7.d. Gene expression analysis by elevation
boxplot_mean_elevation <- TS_high_mean_expression_genes %>% ggplot(aes(x = gene_id, 
                                                                       y = expression,
                                                                       col = elevation)) +
  stat_boxplot(geom = "errorbar") +   # Add wiskers to the box plot
  geom_boxplot(outlier.colour = "red", 
               outlier.shape = 8, 
               outlier.size = 2) +
  theme(axis.text.x = element_text(angle = 30, hjust=1)) +
  labs(title = "Highest mean expression across species and sex")


boxplot_max12_elevation <- TS_high_max12_expression_genes %>% ggplot(aes(x = gene_id, 
                                                                         y = expression,
                                                                         col = elevation)) +
  stat_boxplot(geom = "errorbar") +   
  geom_boxplot(outlier.colour = "red", 
               outlier.shape = 8, 
               outlier.size = 2) +
  theme(axis.text.x = element_text(angle = 30, hjust=1)) + 
  labs(title = "Maximum value greater than 12")


grid.arrange(boxplot_mean_elevation, boxplot_max12_elevation, ncol = 2)


We can see there’s some clear separation, again particularly coming from the second method (in comparison to the first method). Overall, we can see that the predominant pattern is that the high elevation has the highest expression level, follow by the mid and low.

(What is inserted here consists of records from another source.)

-- pv_equiv track=rewrite | github.com/NikolaRaicevic2001/ECE143 | Homework/Week_03/Word_Processing/word_processing.py | get_most_common_end
-- ===== SOURCE A (Python) =====
-- def get_most_common_end(words):
--     '''
--     Function that outputs the most common ending letter in the words list.
--
--     Args:
--         words(list): List of words to be checked.
--
--     Return:
--         most_common_end(string): The most common ending letter.
--
--     Raises:
--         AssertionError: If the input words is not list of strings.
--     '''
--     # Input Validation
--     assert isinstance(words, list),"The input words need to be of type list"
--     assert all(isinstance(word,str) for word in words),"All elements in the list need to be of type string"
--
--     from collections import Counter
--     starting_letters = [word[-1].lower() for word in words]
--     most_common = Counter(starting_letters).most_common(1)
--
--     most_common_end = most_common[0][0] if most_common else ""
--
--     return most_common_end
-- ===== SOURCE B (Python) =====
-- def get_most_common_end(words):
--     """Most common ending letter by brute force re-counting: walk the last
--     letters, and at each letter's FIRST occurrence recompute its frequency
--     with list.count; a strict-greater argmax keeps the earliest letter on
--     ties (Counter's insertion-order tie-break). No Counter/dict and no sort."""
--     assert isinstance(words, list), "The input words need to be of type list"
--     assert all(isinstance(word, str) for word in words), "All elements in the list need to be of type string"
--
--     tails = [word[-1].lower() for word in words]
--     best, best_count, seen = "", 0, []
--     for t in tails:
--         if t not in seen:
--             seen.append(t)
--             c = tails.count(t)
--             if c > best_count:
--                 best, best_count = t, c
--     return best
-- ===== Notes on version B (the rewrite author's own statement) =====
-- stated objective: alternative
-- what changed: Replaces Counter(...).most_common(1) with a scan that, at each last letter's first occurrence, recomputes its frequency from scratch with list.count and keeps a strict-greater running argmax; there is no counting structure (Counter/dict) and no sort.
import Mathlib
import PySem

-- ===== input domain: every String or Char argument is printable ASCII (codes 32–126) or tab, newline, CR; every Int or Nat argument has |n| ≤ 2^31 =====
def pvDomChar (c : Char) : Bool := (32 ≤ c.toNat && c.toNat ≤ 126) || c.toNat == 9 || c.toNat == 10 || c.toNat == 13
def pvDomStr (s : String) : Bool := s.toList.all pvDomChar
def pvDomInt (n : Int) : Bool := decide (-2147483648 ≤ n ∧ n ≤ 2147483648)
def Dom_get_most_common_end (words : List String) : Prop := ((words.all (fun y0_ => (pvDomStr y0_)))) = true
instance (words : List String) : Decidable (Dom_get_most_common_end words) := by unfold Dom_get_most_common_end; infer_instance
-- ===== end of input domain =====

-- B replaces Counter(...).most_common(1) with a brute-force nested-scan argmax using
-- list.count inside a strict-greater loop: no counting structure and no sort (alternative).
-- The equivalence is about the return value; neither program mutates its argument.

-- ===== PORT A =====
-- word[-1].lower(); the 'a' default is unreachable under Pre_ (Python raises IndexError there)
def pvEndLetter (w : String) : String :=
  PySem.Str.lower (String.ofList [(PySem.Str.pyGet? w (-1)).getD 'a'])

def get_most_common_end (words : List String) : String :=
  let starting_letters := words.map pvEndLetter
  let most_common :=
    (PySem.List.sorted (PySem.Dict.counter starting_letters).items (fun p => p.2) true).take 1
  match most_common with
  | p :: _ => p.1
  | [] => ""

-- ===== PORT B =====
-- state = ((best, best_count), seen); Python's 'if t not in seen: seen.append(t); c = tails.count(t); …'
def get_most_common_end_alt (words : List String) : String :=
  let tails := words.map pvEndLetter
  (tails.foldl (fun (st : (String × Int) × List String) t =>
      if st.2.contains t then st
      else
        let c : Int := (PySem.List.count tails t : Int)
        (if st.1.2 < c then (t, c) else st.1, st.2 ++ [t])) (("", 0), [])).1.1

-- ===== PRECONDITION & SPEC =====
-- Pre_ excludes exactly the inputs where Python A raises IndexError (an empty string in the list)
def Pre_get_most_common_end (words : List String) : Prop := ∀ w ∈ words, w ≠ ""
instance (words : List String) : Decidable (Pre_get_most_common_end words) := by
  unfold Pre_get_most_common_end; infer_instance

def pvWitness_get_most_common_end : List String := ["cat", "dog", "pig"]

def Spec_get_most_common_end (words : List String) (out : String) : Prop := out = get_most_common_end_alt words
instance (words : List String) (out : String) : Decidable (Spec_get_most_common_end words out) := by unfold Spec_get_most_common_end; infer_instance

-- ===== CLAIM (what is proved, stated in full; the proofs are below) =====
def Claim_equal_get_most_common_end : Prop := ∀ (words : List String), Dom_get_most_common_end words → Pre_get_most_common_end words → Spec_get_most_common_end words (get_most_common_end words)

-- ===== LEMMAS AND PROOFS =====

-- the step shared by reverse insertion sort's head and the argmax over counter items
def pvMaxStep (o : Option (String × Int)) (x : String × Int) : Option (String × Int) :=
  match o with
  | none => some x
  | some m => if m.2 < x.2 then some x else some m

theorem head?_insertBy (x : String × Int) (acc : List (String × Int)) :
    (PySem.List.insertBy (fun a b => decide (b.2 < a.2)) x acc).head? = pvMaxStep acc.head? x := by
  cases acc with
  | nil => rfl
  | cons y ys =>
    simp only [PySem.List.insertBy, pvMaxStep, List.head?]
    split_ifs with h <;> simp_all

theorem head?_foldl_insertBy (xs acc : List (String × Int)) :
    (xs.foldl (fun acc x => PySem.List.insertBy (fun a b => decide (b.2 < a.2)) x acc) acc).head?
      = xs.foldl pvMaxStep acc.head? := by
  induction xs generalizing acc with
  | nil => rfl
  | cons x xs ih =>
    simp only [List.foldl_cons, ih, head?_insertBy]

-- head of the reverse stable sort by count = the strict-greater argmax fold
theorem head?_sorted_rev (items : List (String × Int)) :
    (PySem.List.sorted items (fun p => p.2) true).head? = items.foldl pvMaxStep none := by
  rw [PySem.List.sorted_rev_eq_foldl_insertBy]
  exact head?_foldl_insertBy items []

-- B's argmax step, with the count function abstracted
def pvArgStep (c : String → Int) (b : String × Int) (t : String) : String × Int :=
  if b.2 < c t then (t, c t) else b

-- ordered first-occurrence dedup relative to a seen list
def pvDD (c : String → Int) (s : List String) : List String → List String
  | [] => []
  | x :: l => if s.contains x then pvDD c s l else x :: pvDD c (x :: s) l

theorem pvDD_congr (c : String → Int) (s s' : List String)
    (h : ∀ u, u ∈ s ↔ u ∈ s') : ∀ l, pvDD c s l = pvDD c s' l := by
  intro l
  induction l generalizing s s' with
  | nil => rfl
  | cons x l ih =>
    simp only [pvDD, List.contains_iff_mem]
    by_cases hx : x ∈ s
    · rw [if_pos (by simpa using hx), if_pos (by simpa using (h x).mp hx)]
      exact ih s s' h
    · rw [if_neg (by simpa using hx), if_neg (by simpa using fun hy => hx ((h x).mpr hy))]
      exact congrArg (x :: ·) (ih (x :: s) (x :: s') (by intro u; simp [h u]))

-- B's fused loop (argmax + seen list) = argmax fold over the ordered dedup
theorem foldl_fused (c : String → Int) :
    ∀ (l : List String) (s : List String) (b : String × Int),
      (l.foldl (fun (st : (String × Int) × List String) t =>
          if st.2.contains t then st
          else (pvArgStep c st.1 t, st.2 ++ [t])) (b, s)).1
        = (pvDD c s l).foldl (pvArgStep c) b := by
  intro l
  induction l with
  | nil => intro s b; rfl
  | cons x l ih =>
    intro s b
    simp only [pvDD, List.foldl_cons]
    by_cases hx : s.contains x
    · rw [if_pos hx, if_pos hx]
      exact ih s b
    · rw [if_neg hx, if_neg hx, List.foldl_cons, ih (s ++ [x]) (pvArgStep c b x),
          pvDD_congr c (s ++ [x]) (x :: s) (by intro u; simp [or_comm]) l]

-- Set.ofList (= Set.update from []) is pvDD from the empty seen list
theorem update_eq_append_pvDD (c : String → Int) :
    ∀ (l s : List String), PySem.Set.update s l = s ++ pvDD c s l := by
  intro l
  induction l with
  | nil => intro s; simp [PySem.Set.update, pvDD]
  | cons x l ih =>
    intro s
    rw [PySem.Set.update_cons]
    by_cases hx : s.contains x
    · have hxm : x ∈ s := by simpa [List.contains_iff_mem] using hx
      have hadd : PySem.Set.add s x = s := by simp [PySem.Set.add, PySem.Set.contains, hxm]
      rw [hadd, ih s]
      simp [pvDD, hxm]
    · have hxm : x ∉ s := by simpa [List.contains_iff_mem] using hx
      have hadd : PySem.Set.add s x = s ++ [x] := by
        simp [PySem.Set.add, PySem.Set.contains, hxm]
      rw [hadd, ih (s ++ [x])]
      have : pvDD c (s ++ [x]) l = pvDD c (x :: s) l :=
        pvDD_congr c (s ++ [x]) (x :: s) (by intro u; simp [or_comm]) l
      simp [pvDD, hxm, this]

theorem ofList_eq_pvDD (c : String → Int) (l : List String) :
    PySem.Set.ofList l = pvDD c [] l := by
  have h := update_eq_append_pvDD c l []
  simpa [PySem.Set.update, PySem.Set.ofList_eq_foldl] using h

-- the pvMaxStep fold over (k, c k) pairs, started from some m, is the argmax fold
theorem foldl_maxStep_map (c : String → Int) :
    ∀ (d : List String) (m : String × Int),
      (d.map (fun k => (k, c k))).foldl pvMaxStep (some m)
        = some (d.foldl (pvArgStep c) m) := by
  intro d
  induction d with
  | nil => intro m; rfl
  | cons k d ih =>
    intro m
    simp only [List.map_cons, List.foldl_cons, pvMaxStep, pvArgStep]
    split_ifs <;> exact ih _

def pvOfMax (o : Option (String × Int)) : String × Option Int :=
  match o with
  | none => ("", none)
  | some p => (p.1, some p.2)

-- main bridge: argmax over the ordered dedup = argmax over the counter's items
theorem argmax_eq (tails : List String) :
    ((PySem.Set.ofList tails).foldl (pvArgStep (fun t => (tails.count t : Int))) ("", 0)).1
      = (pvOfMax (((PySem.Set.ofList tails).map
          (fun k => (k, (tails.count k : Int)))).foldl pvMaxStep none)).1 := by
  set c : String → Int := fun t => (tails.count t : Int) with hc
  cases hd : PySem.Set.ofList tails with
  | nil => simp [pvOfMax]
  | cons k d =>
    have hk : k ∈ tails := (PySem.Set.mem_ofList tails k).mp (by rw [hd]; exact List.mem_cons_self ..)
    have hkpos : (0 : Int) < c k := by
      simp only [hc]
      exact_mod_cast List.count_pos_iff.mpr hk
    simp only [List.map_cons, List.foldl_cons]
    have h1 : pvMaxStep none (k, c k) = some (k, c k) := rfl
    have h2 : pvArgStep c ("", 0) k = (k, c k) := by
      simp [pvArgStep, hkpos]
    rw [h1, h2, foldl_maxStep_map c d (k, c k), pvOfMax]

-- ===== VERDICT (by name: the statement is the Claim_ definition above) =====
theorem get_most_common_end_spec : Claim_equal_get_most_common_end := by
  intro words _ _
  unfold Spec_get_most_common_end
  simp only [get_most_common_end, get_most_common_end_alt]
  set tails := words.map pvEndLetter with htails
  have hitems : (PySem.Dict.counter tails).items
      = (PySem.Set.ofList tails).map (fun k => (k, (tails.count k : Int))) :=
    PySem.Dict.items_counter tails
  have hstep : (fun (st : (String × Int) × List String) t =>
      if st.2.contains t then st
      else
        let c : Int := (PySem.List.count tails t : Int)
        (if st.1.2 < c then (t, c) else st.1, st.2 ++ [t]))
      = (fun (st : (String × Int) × List String) t =>
          if st.2.contains t then st
          else (pvArgStep (fun t => (tails.count t : Int)) st.1 t, st.2 ++ [t])) := by
    funext st t
    simp only [pvArgStep, PySem.List.count_eq]
  rw [hstep, hitems,
      foldl_fused (fun t => (tails.count t : Int)) tails [] ("", 0),
      ← ofList_eq_pvDD (fun t => (tails.count t : Int)) tails]
  have h := head?_sorted_rev ((PySem.Set.ofList tails).map
      (fun k => (k, (tails.count k : Int))))
  rw [argmax_eq tails]
  cases hm : ((PySem.Set.ofList tails).map
      (fun k => (k, (tails.count k : Int)))).foldl pvMaxStep none with
  | none =>
    rw [hm] at h
    rcases List.head?_eq_none_iff.mp h with hnil
    simp [hnil, pvOfMax]
  | some p =>
    rw [hm] at h
    rcases List.head?_eq_some_iff.mp h with ⟨t, ht⟩
    simp [ht, pvOfMax]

7.e. Gene expression analysis by turbidity
boxplot_mean_turbidity <- TS_high_mean_expression_genes %>% ggplot(aes(x = gene_id, 
                                                                       y = expression,
                                                                       col = turb_combined)) +
  stat_boxplot(geom = "errorbar") +   # Add wiskers to the box plot
  geom_boxplot(outlier.colour = "red", 
               outlier.shape = 8, 
               outlier.size = 2) +
  theme(axis.text.x = element_text(angle = 30, hjust=1)) +
  labs(title = "Highest mean expression across species and sex")

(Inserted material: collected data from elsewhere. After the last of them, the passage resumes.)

-- pv_equiv track=rewrite | github.com/aesuli/token_and_separator | token_and_separator.py | to_token_and_separator
-- ===== SOURCE A (Python) =====
-- def get_tag(annotation):
--     '''
--     Given an annotation ('O', 'I-tag_name', 'B-tag_name') returns 'O' or the tag name with the prefix removed
--     '''
--     if annotation == 'O':
--         return annotation
--     elif annotation.startswith('B-') or annotation.startswith('I-'):
--         return annotation[2:]
--     else:
--         raise ValueError(f'Unknown annotation value: {annotation}')
--
-- def get_type(annotation):
--     '''
--     Given an annotation ('O', 'I-tag_name', 'B-tag_name') returns 'O' or the type of tag, i.e., "B" or "I"
--     '''
--     if annotation == 'O':
--         return annotation
--     elif annotation.startswith('B-'):
--         return 'B'
--     elif annotation.startswith('I-'):
--         return 'I'
--     else:
--         raise ValueError(f'Unknown annotation type: {annotation}')
--
-- def to_token_and_separator(annotation):
--     '''
--     Converts an IOB/IOB2 annotation to the token and separator model.
--     Once converted, the resulting lists from gold and predicted annotations can be compared using any evaluation measure.
--     @param annotation the sequence of annotation of tokens in IOB/IOB2 format
--     @return the list of tags assigned to each token and separator
--     '''
--
--     token_and_separator_annotation = list()
--     prev_token_tag = None
--     for token_annotation in annotation:
--         token_tag = get_tag(token_annotation)
--
--         # if not at the first token, then consider the separator between the two tokens
--         if prev_token_tag is not None:
--             # determine the separator tag value by comparing the current and previous tag
--             separator_tag = 'O'
--             if token_tag != 'O':
--                 if token_tag == prev_token_tag and get_type(token_annotation) != 'B':
--                     separator_tag = token_tag
--
--             token_and_separator_annotation.append(separator_tag)
--
--         token_and_separator_annotation.append(token_tag)
--
--         # update the previous token tag to determine the next separator tag
--         prev_token_tag = token_tag
--
--     return token_and_separator_annotation
-- ===== SOURCE B (Python) =====
-- def get_tag(annotation):
--     if annotation == 'O':
--         return annotation
--     elif annotation.startswith('B-') or annotation.startswith('I-'):
--         return annotation[2:]
--     else:
--         raise ValueError(f'Unknown annotation value: {annotation}')
--
-- def get_type(annotation):
--     if annotation == 'O':
--         return annotation
--     elif annotation.startswith('B-'):
--         return 'B'
--     elif annotation.startswith('I-'):
--         return 'I'
--     else:
--         raise ValueError(f'Unknown annotation type: {annotation}')
--
-- def to_token_and_separator(annotation):
--     # Stage 1: run-length encode the sequence into maximal continuation chains,
--     # each run stored as [tag, length]; a token extends the current run iff its
--     # tag is non-'O', equals the run's tag, and it is not a 'B' (chunk start).
--     runs = []
--     for a in annotation:
--         tag = get_tag(a)
--         if runs and tag != 'O' and tag == runs[-1][0] and get_type(a) != 'B':
--             runs[-1][1] += 1
--         else:
--             runs.append([tag, 1])
--     # Stage 2: a run of length k expands arithmetically to 2*k-1 copies of its
--     # tag (token, inner separators, ...); distinct runs are joined by an 'O'
--     # separator.
--     out = []
--     for tag, k in runs:
--         if out:
--             out.append('O')
--         out.extend([tag] * (2 * k - 1))
--     return out
-- ===== Notes on version B (the rewrite author's own statement) =====
-- stated objective: alternative
-- what changed: Replaces A's single stateful interleaving loop (prev_token_tag threaded, emitting separator+tag per token) by a two-stage run-length algorithm: first run-length encode the sequence into maximal continuation chains as (tag, length) runs, then expand each run arithmetically to 2k-1 copies of its tag and join runs with 'O' separators.
import Mathlib
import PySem

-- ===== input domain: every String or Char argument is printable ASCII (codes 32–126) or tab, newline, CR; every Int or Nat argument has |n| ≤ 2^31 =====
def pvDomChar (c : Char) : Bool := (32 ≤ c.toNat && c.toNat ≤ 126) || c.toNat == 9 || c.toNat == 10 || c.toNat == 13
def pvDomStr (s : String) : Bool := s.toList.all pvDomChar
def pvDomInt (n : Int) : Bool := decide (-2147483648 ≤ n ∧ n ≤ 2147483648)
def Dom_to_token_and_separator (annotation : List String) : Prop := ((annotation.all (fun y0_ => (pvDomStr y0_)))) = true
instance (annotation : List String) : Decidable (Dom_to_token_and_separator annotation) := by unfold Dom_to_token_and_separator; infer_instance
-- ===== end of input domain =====

-- B replaces A's single stateful interleaving loop by a two-stage run-length
-- algorithm (encode maximal continuation chains as (tag, length) runs, then
-- expand each run to 2k-1 copies joined by 'O'); objective: alternative, same cost.

-- ===== PORT A =====
-- get_tag: returns none where Python raises ValueError (excluded by Pre_)
def getTag? (a : String) : Option String :=
  if a = "O" then some a
  else if PySem.Str.startswith a "B-" || PySem.Str.startswith a "I-" then
    some (PySem.Str.slice a (some 2) none)   -- annotation[2:]
  else none

-- get_type: returns none where Python raises ValueError
def getType? (a : String) : Option String :=
  if a = "O" then some a
  else if PySem.Str.startswith a "B-" then some "B"
  else if PySem.Str.startswith a "I-" then some "I"
  else none

-- A's for-loop with state (prev_token_tag, accumulated list); on a ValueError
-- (none from getTag?) the input is outside Pre_ and the loop just stops.
def pvLoopA : List String → Option String → List String → List String
  | [], _, acc => acc
  | t :: rest, prev, acc =>
    match getTag? t with
    | none => acc
    | some tag =>
      let acc1 :=
        match prev with
        | none => acc
        | some p =>
          let sep := if tag ≠ "O" then
                       (if tag = p ∧ getType? t ≠ some "B" then tag else "O")
                     else "O"
          acc ++ [sep]
      pvLoopA rest (some tag) (acc1 ++ [tag])

def to_token_and_separator (annotation : List String) : List String :=
  pvLoopA annotation none []

-- ===== PORT B =====
-- Stage 1 of Source B: run-length encode continuation chains; the runs list is kept
-- newest-first (Source B appends at the end and mutates runs[-1]).
def pvRunsB : List String → List (String × Nat) → List (String × Nat)
  | [], runs => runs
  | a :: rest, runs =>
    match getTag? a with
    | none => runs   -- ValueError: outside Pre_
    | some tag =>
      match runs with
      | (t, k) :: more =>
        if tag ≠ "O" ∧ tag = t ∧ getType? a ≠ some "B" then
          pvRunsB rest ((t, k + 1) :: more)
        else
          pvRunsB rest ((tag, 1) :: (t, k) :: more)
      | [] => pvRunsB rest [(tag, 1)]

-- Stage 2 of Source B: expand each run to 2*k-1 copies of its tag, joining runs with 'O'
def pvExpandB : List String → List (String × Nat) → List String
  | out, [] => out
  | out, (t, k) :: rest =>
      pvExpandB ((if out = [] then out else out ++ ["O"]) ++ List.replicate (2 * k - 1) t) rest

def to_token_and_separator_alt (annotation : List String) : List String :=
  pvExpandB [] ((pvRunsB annotation []).reverse)

-- ===== PRECONDITION & SPEC =====
-- Source A raises ValueError on any element that is neither 'O' nor 'B-'/'I-'-prefixed;
-- Pre_ excludes exactly those inputs (Source B raises the same error there).
def ValidAnn (a : String) : Prop :=
  a = "O" ∨ PySem.Str.startswith a "B-" = true ∨ PySem.Str.startswith a "I-" = true

def Pre_to_token_and_separator (annotation : List String) : Prop :=
  ∀ a ∈ annotation, ValidAnn a
instance (annotation : List String) : Decidable (Pre_to_token_and_separator annotation) := by
  unfold Pre_to_token_and_separator; unfold ValidAnn; infer_instance

def pvWitness_to_token_and_separator : List String := ["B-x", "I-x", "O", "B-x"]

def Spec_to_token_and_separator (annotation : List String) (out : List String) : Prop := out = to_token_and_separator_alt annotation
instance (annotation : List String) (out : List String) : Decidable (Spec_to_token_and_separator annotation out) := by unfold Spec_to_token_and_separator; infer_instance

-- ===== CLAIM (what is proved, stated in full; the proofs are below) =====
def Claim_equal_to_token_and_separator : Prop := ∀ (annotation : List String), Dom_to_token_and_separator annotation → Pre_to_token_and_separator annotation → Spec_to_token_and_separator annotation (to_token_and_separator annotation)

-- ===== LEMMAS AND PROOFS =====

def tagOf (a : String) : String := (getTag? a).getD ""

theorem pvBL : "B-".toList = ['B', '-'] := rfl
theorem pvIL : "I-".toList = ['I', '-'] := rfl

theorem getTag?_valid {a : String} (h : ValidAnn a) : getTag? a = some (tagOf a) := by
  unfold ValidAnn at h
  simp only [PySem.Str.startswith_eq, pvBL, pvIL] at h
  rcases h with h | h | h
  · subst h; rfl
  · by_cases hO : a = "O" <;> simp [getTag?, tagOf, h, hO]
  · by_cases hO : a = "O" <;> simp [getTag?, tagOf, h, hO]

-- rendering a run list (in order): head run is 2k-1 tags, each later run adds 'O' then 2k-1 tags
def pvJ (l : List (String × Nat)) : List String :=
  l.flatMap (fun p => "O" :: List.replicate (2 * p.2 - 1) p.1)

def pvR : List (String × Nat) → List String
  | [] => []
  | (t, k) :: r => List.replicate (2 * k - 1) t ++ pvJ r

theorem expandB_ne (l : List (String × Nat)) (out : List String) (h : out ≠ []) :
    pvExpandB out l = out ++ pvJ l := by
  induction l generalizing out with
  | nil => simp [pvExpandB, pvJ]
  | cons p r ih =>
    obtain ⟨t, k⟩ := p
    have h2 : out ++ ["O"] ++ List.replicate (2 * k - 1) t ≠ [] := by simp
    simp only [pvExpandB, if_neg h, ih _ h2, pvJ, List.flatMap_cons]
    simp

theorem expandB_eq_R (l : List (String × Nat)) (hpos : ∀ p ∈ l, 1 ≤ p.2) :
    pvExpandB [] l = pvR l := by
  cases l with
  | nil => rfl
  | cons p r =>
    obtain ⟨t, k⟩ := p
    have hk : 1 ≤ k := hpos (t, k) (by simp)
    have hne : List.replicate (2 * k - 1) t ≠ [] := by
      apply List.ne_nil_of_length_pos
      simp; omega
    have h1 : pvExpandB [] ((t, k) :: r) = pvExpandB (List.replicate (2 * k - 1) t) r := by
      simp [pvExpandB]
    rw [h1, expandB_ne r _ hne]
    rfl

theorem runsB_pos (l : List String) (runs : List (String × Nat))
    (h : ∀ p ∈ runs, 1 ≤ p.2) : ∀ p ∈ pvRunsB l runs, 1 ≤ p.2 := by
  induction l generalizing runs with
  | nil => simpa [pvRunsB] using h
  | cons a rest ih =>
    cases hg : getTag? a with
    | none => simpa [pvRunsB, hg] using h
    | some tag =>
      cases runs with
      | nil =>
        simp only [pvRunsB, hg]
        exact ih _ (by simp)
      | cons p more =>
        obtain ⟨t, k⟩ := p
        by_cases hc : tag ≠ "O" ∧ tag = t ∧ getType? a ≠ some "B"
        · simp only [pvRunsB, hg, if_pos hc]
          refine ih _ ?_
          intro q hq
          rcases List.mem_cons.mp hq with h1 | h1
          · subst h1; simp
          · exact h q (by simp [h1])
        · simp only [pvRunsB, hg, if_neg hc]
          refine ih _ ?_
          intro q hq
          rcases List.mem_cons.mp hq with h1 | h1
          · subst h1; simp
          · exact h q h1

theorem repSplit (t : String) (k : Nat) (hk : 1 ≤ k) :
    List.replicate (2 * (k + 1) - 1) t = List.replicate (2 * k - 1) t ++ [t, t] := by
  have : 2 * (k + 1) - 1 = (2 * k - 1) + 2 := by omega
  rw [this, List.replicate_add]
  rfl

theorem R_incr (xs : List (String × Nat)) (t : String) (k : Nat) (hk : 1 ≤ k) :
    pvR (xs ++ [(t, k + 1)]) = pvR (xs ++ [(t, k)]) ++ [t, t] := by
  cases xs with
  | nil => simp [pvR, pvJ, repSplit t k hk]
  | cons p r =>
    obtain ⟨tx, kx⟩ := p
    simp [pvR, pvJ, repSplit t k hk]

theorem R_push (xs : List (String × Nat)) (tag : String) (hne : xs ≠ []) :
    pvR (xs ++ [(tag, 1)]) = pvR xs ++ ["O", tag] := by
  cases xs with
  | nil => exact absurd rfl hne
  | cons p r =>
    obtain ⟨tx, kx⟩ := p
    simp [pvR, pvJ]

theorem loopA_acc (l : List String) (p : String) (acc : List String) :
    pvLoopA l (some p) acc = acc ++ pvLoopA l (some p) [] := by
  induction l generalizing p acc with
  | nil => simp [pvLoopA]
  | cons a rest ih =>
    simp only [pvLoopA]
    cases getTag? a with
    | none => simp
    | some tag =>
      simp only []
      rw [ih tag, ih tag (([] ++ _) ++ [tag])]
      simp

-- A's separator expression equals the single run-continuation condition
theorem sepA_eq (a tag p : String) :
    (if tag ≠ "O" then (if tag = p ∧ getType? a ≠ some "B" then tag else "O") else "O")
      = (if tag ≠ "O" ∧ tag = p ∧ getType? a ≠ some "B" then tag else "O") := by
  by_cases h1 : tag = "O" <;> by_cases h2 : tag = p ∧ getType? a ≠ some "B" <;> simp [h1, h2]

theorem runs_main (l : List String) (hv : ∀ a ∈ l, ValidAnn a)
    (t : String) (k : Nat) (runs : List (String × Nat)) (hk : 1 ≤ k) :
    pvR ((pvRunsB l ((t, k) :: runs)).reverse)
      = pvR (((t, k) :: runs).reverse) ++ pvLoopA l (some t) [] := by
  induction l generalizing t k runs with
  | nil => simp [pvRunsB, pvLoopA]
  | cons a rest ih =>
    have ha : ValidAnn a := hv a (by simp)
    have hrest : ∀ x ∈ rest, ValidAnn x := fun x hx => hv x (by simp [hx])
    have hg := getTag?_valid ha
    set tag := tagOf a with htag
    have hA : pvLoopA (a :: rest) (some t) []
        = [(if tag ≠ "O" ∧ tag = t ∧ getType? a ≠ some "B" then tag else "O"), tag]
            ++ pvLoopA rest (some tag) [] := by
      simp only [pvLoopA, hg]
      rw [loopA_acc]
      simp [sepA_eq a tag t]
    by_cases hc : tag ≠ "O" ∧ tag = t ∧ getType? a ≠ some "B"
    · have hB : pvRunsB (a :: rest) ((t, k) :: runs)
          = pvRunsB rest ((t, k + 1) :: runs) := by
        simp only [pvRunsB, hg]; rw [if_pos hc]
      rw [hB, ih hrest t (k + 1) runs (by omega), hA, if_pos hc]
      have : pvR (((t, k + 1) :: runs).reverse) = pvR (((t, k) :: runs).reverse) ++ [t, t] := by
        simp only [List.reverse_cons]
        exact R_incr runs.reverse t k hk
      rw [this]
      rcases hc with ⟨_, hct, _⟩
      simp [hct]
    · have hB : pvRunsB (a :: rest) ((t, k) :: runs)
          = pvRunsB rest ((tag, 1) :: (t, k) :: runs) := by
        simp only [pvRunsB, hg]; rw [if_neg hc]
      rw [hB, ih hrest tag 1 ((t, k) :: runs) (by omega), hA, if_neg hc]
      have : pvR (((tag, 1) :: (t, k) :: runs).reverse)
          = pvR (((t, k) :: runs).reverse) ++ ["O", tag] := by
        simp only [List.reverse_cons]
        exact R_push (runs.reverse ++ [(t, k)]) tag (by simp)
      rw [this]
      simp

-- ===== VERDICT (by name: the statement is the Claim_ definition above) =====
theorem to_token_and_separator_spec : Claim_equal_to_token_and_separator := by
  intro annotation _ hPre
  unfold Spec_to_token_and_separator
  cases annotation with
  | nil => rfl
  | cons a rest =>
    have ha : ValidAnn a := hPre a (by simp)
    have hrest : ∀ x ∈ rest, ValidAnn x := fun x hx => hPre x (by simp [hx])
    have hg := getTag?_valid ha
    have hA : to_token_and_separator (a :: rest)
        = [tagOf a] ++ pvLoopA rest (some (tagOf a)) [] := by
      simp only [to_token_and_separator, pvLoopA, hg]
      rw [loopA_acc]
      simp
    have hB : to_token_and_separator_alt (a :: rest)
        = pvR ((pvRunsB rest [(tagOf a, 1)]).reverse) := by
      have hpos : ∀ p ∈ pvRunsB rest [(tagOf a, 1)], 1 ≤ p.2 :=
        runsB_pos rest [(tagOf a, 1)] (by simp)
      simp only [to_token_and_separator_alt, pvRunsB, hg]
      exact expandB_eq_R _ (by intro p hp; exact hpos p (by simpa using hp))
    rw [hA, hB, runs_main rest hrest (tagOf a) 1 [] (by omega)]
    simp [pvR, pvJ]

boxplot_max12_turbidity <- TS_high_max12_expression_genes %>% ggplot(aes(x = gene_id, 
                                                                         y = expression,
                                                                         col = turb_combined)) +
  stat_boxplot(geom = "errorbar") +   
  geom_boxplot(outlier.colour = "red", 
               outlier.shape = 8, 
               outlier.size = 2) +
  theme(axis.text.x = element_text(angle = 30, hjust=1)) + 
  labs(title = "Maximum value greater than 12")


grid.arrange(boxplot_mean_turbidity, boxplot_max12_turbidity, ncol = 2)


The general pattern can be deduced that high glacial and high spring turbidity has higher expression level, follow by low spring, then marine.


Given the visualization and analysis, we can see that the Icelandic Stickleback fish’s Torus Semicircularis gene expression level can be best differentiated by the two factors: elevation and water turbidity - fish that live at higher elevation in glacial lake or spring will likely have higher gene expression for certain genes in the Optic Tectum in comparison with those living at lower elevation in spring or marine environment. This can be explain by the murky water at higher elevation in glacial lake and high spring, which requires better auditory sensory for the Stickleback to navigate the environment as it cannot solely relies on its vision.
This can be reflected where species that live in high elevation in glacial lake (Blauta) and high spring(Frosta and Galta) generally have a higher gene expression level, whereas species that live in low elevation and marine water Lon and Thanga have lower gene expression level.